Saved entries:

┌────────

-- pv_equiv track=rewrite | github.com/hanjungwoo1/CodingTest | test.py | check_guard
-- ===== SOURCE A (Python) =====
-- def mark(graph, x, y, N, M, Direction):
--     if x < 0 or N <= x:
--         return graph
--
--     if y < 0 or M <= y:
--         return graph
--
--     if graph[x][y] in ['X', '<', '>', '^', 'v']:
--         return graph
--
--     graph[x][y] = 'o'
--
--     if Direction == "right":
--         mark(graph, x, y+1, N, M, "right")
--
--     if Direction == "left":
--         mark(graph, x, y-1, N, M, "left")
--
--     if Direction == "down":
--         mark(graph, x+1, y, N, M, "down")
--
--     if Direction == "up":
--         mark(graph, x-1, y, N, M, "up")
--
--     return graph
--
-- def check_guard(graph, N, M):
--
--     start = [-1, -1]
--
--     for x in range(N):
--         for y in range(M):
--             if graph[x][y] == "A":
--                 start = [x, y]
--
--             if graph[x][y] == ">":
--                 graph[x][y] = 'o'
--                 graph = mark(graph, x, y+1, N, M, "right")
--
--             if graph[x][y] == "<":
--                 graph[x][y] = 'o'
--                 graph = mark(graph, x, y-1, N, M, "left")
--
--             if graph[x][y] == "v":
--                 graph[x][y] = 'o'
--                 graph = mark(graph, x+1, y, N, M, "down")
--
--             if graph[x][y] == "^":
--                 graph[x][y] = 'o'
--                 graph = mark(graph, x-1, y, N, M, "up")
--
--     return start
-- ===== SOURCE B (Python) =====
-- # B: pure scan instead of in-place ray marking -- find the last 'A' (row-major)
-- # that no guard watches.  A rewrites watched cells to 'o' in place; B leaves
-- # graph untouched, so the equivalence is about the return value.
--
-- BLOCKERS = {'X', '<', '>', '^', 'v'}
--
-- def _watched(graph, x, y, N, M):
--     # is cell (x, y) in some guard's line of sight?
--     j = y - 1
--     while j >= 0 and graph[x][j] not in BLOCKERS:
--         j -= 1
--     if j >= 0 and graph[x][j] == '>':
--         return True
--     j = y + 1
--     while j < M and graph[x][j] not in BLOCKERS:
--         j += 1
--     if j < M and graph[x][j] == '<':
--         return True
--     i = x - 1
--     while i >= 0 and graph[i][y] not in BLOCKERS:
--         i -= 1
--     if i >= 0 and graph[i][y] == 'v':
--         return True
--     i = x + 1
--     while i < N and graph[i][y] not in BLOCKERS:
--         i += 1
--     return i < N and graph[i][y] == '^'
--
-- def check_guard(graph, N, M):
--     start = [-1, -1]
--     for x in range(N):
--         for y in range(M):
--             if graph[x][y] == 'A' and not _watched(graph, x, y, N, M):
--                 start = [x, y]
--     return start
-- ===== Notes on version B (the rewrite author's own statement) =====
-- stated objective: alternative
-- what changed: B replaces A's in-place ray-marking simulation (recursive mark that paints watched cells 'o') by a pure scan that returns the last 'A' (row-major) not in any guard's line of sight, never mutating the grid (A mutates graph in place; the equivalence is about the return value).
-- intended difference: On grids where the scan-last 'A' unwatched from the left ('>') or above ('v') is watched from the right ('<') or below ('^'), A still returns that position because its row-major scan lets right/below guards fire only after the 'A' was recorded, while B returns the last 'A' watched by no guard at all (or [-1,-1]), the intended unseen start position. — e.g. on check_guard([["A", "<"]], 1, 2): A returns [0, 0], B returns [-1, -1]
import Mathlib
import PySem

└────────
┌────────

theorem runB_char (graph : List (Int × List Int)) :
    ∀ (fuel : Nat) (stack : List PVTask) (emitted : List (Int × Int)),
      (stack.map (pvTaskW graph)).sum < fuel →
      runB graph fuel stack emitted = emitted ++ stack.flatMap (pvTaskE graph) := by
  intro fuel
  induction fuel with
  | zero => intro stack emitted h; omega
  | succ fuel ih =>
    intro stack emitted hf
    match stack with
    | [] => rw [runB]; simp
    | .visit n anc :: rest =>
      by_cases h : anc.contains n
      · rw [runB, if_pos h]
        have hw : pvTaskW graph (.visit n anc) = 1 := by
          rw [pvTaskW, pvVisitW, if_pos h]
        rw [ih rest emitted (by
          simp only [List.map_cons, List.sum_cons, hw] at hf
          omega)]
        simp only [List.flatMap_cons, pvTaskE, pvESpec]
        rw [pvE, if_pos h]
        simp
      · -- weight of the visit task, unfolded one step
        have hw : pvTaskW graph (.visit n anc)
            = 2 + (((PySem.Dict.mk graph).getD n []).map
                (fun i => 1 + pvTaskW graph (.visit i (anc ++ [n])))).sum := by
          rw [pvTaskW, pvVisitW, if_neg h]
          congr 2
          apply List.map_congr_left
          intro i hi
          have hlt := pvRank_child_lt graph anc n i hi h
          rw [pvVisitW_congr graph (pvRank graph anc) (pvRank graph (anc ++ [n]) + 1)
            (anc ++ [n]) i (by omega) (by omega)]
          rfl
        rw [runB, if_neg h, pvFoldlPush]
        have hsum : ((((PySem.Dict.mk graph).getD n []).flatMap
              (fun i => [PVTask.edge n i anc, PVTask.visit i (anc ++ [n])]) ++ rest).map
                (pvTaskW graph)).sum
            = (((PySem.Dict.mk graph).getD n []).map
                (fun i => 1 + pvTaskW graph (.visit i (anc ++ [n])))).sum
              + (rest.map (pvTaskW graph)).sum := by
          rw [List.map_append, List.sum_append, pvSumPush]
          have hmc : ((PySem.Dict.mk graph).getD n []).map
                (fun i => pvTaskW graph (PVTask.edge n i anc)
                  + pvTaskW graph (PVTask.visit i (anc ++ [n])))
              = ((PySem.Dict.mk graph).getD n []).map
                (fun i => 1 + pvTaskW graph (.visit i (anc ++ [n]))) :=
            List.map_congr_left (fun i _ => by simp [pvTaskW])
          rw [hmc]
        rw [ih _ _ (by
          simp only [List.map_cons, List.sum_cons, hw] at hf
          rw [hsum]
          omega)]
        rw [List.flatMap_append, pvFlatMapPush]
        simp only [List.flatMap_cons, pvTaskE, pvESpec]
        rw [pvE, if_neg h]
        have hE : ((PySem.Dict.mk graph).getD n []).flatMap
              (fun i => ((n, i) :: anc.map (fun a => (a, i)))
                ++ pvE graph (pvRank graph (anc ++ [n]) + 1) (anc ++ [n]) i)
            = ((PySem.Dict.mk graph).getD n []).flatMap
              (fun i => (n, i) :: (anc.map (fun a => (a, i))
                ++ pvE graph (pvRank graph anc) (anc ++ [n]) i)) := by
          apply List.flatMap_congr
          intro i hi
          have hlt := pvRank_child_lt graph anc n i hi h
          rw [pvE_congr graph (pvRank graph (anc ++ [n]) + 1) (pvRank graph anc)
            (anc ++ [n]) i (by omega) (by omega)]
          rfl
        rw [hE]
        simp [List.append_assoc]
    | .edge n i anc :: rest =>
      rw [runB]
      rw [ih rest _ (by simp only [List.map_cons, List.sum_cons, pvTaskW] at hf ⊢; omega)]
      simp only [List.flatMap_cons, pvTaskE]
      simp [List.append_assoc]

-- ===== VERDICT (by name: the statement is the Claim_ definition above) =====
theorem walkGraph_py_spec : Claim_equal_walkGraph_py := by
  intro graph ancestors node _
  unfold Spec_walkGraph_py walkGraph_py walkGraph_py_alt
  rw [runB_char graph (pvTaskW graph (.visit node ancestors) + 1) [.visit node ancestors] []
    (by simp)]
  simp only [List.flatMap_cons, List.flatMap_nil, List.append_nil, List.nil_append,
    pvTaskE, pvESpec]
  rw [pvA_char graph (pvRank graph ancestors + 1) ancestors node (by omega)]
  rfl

└────────

*TASK INSTRUCTIONS:* Reproduce the entries above exactly, but only the lines between the line holding "(fun i => ((n, i)" and the line holding "unfold Spec_walkGraph_py walkGraph_py", inclusive.

*WRITTEN SOLUTION:*
              (fun i => ((n, i) :: anc.map (fun a => (a, i)))
                ++ pvE graph (pvRank graph (anc ++ [n]) + 1) (anc ++ [n]) i)
            = ((PySem.Dict.mk graph).getD n []).flatMap
              (fun i => (n, i) :: (anc.map (fun a => (a, i))
                ++ pvE graph (pvRank graph anc) (anc ++ [n]) i)) := by
          apply List.flatMap_congr
          intro i hi
          have hlt := pvRank_child_lt graph anc n i hi h
          rw [pvE_congr graph (pvRank graph (anc ++ [n]) + 1) (pvRank graph anc)
            (anc ++ [n]) i (by omega) (by omega)]
          rfl
        rw [hE]
        simp [List.append_assoc]
    | .edge n i anc :: rest =>
      rw [runB]
      rw [ih rest _ (by simp only [List.map_cons, List.sum_cons, pvTaskW] at hf ⊢; omega)]
      simp only [List.flatMap_cons, pvTaskE]
      simp [List.append_assoc]

-- ===== VERDICT (by name: the statement is the Claim_ definition above) =====
theorem walkGraph_py_spec : Claim_equal_walkGraph_py := by
  intro graph ancestors node _
  unfold Spec_walkGraph_py walkGraph_py walkGraph_py_alt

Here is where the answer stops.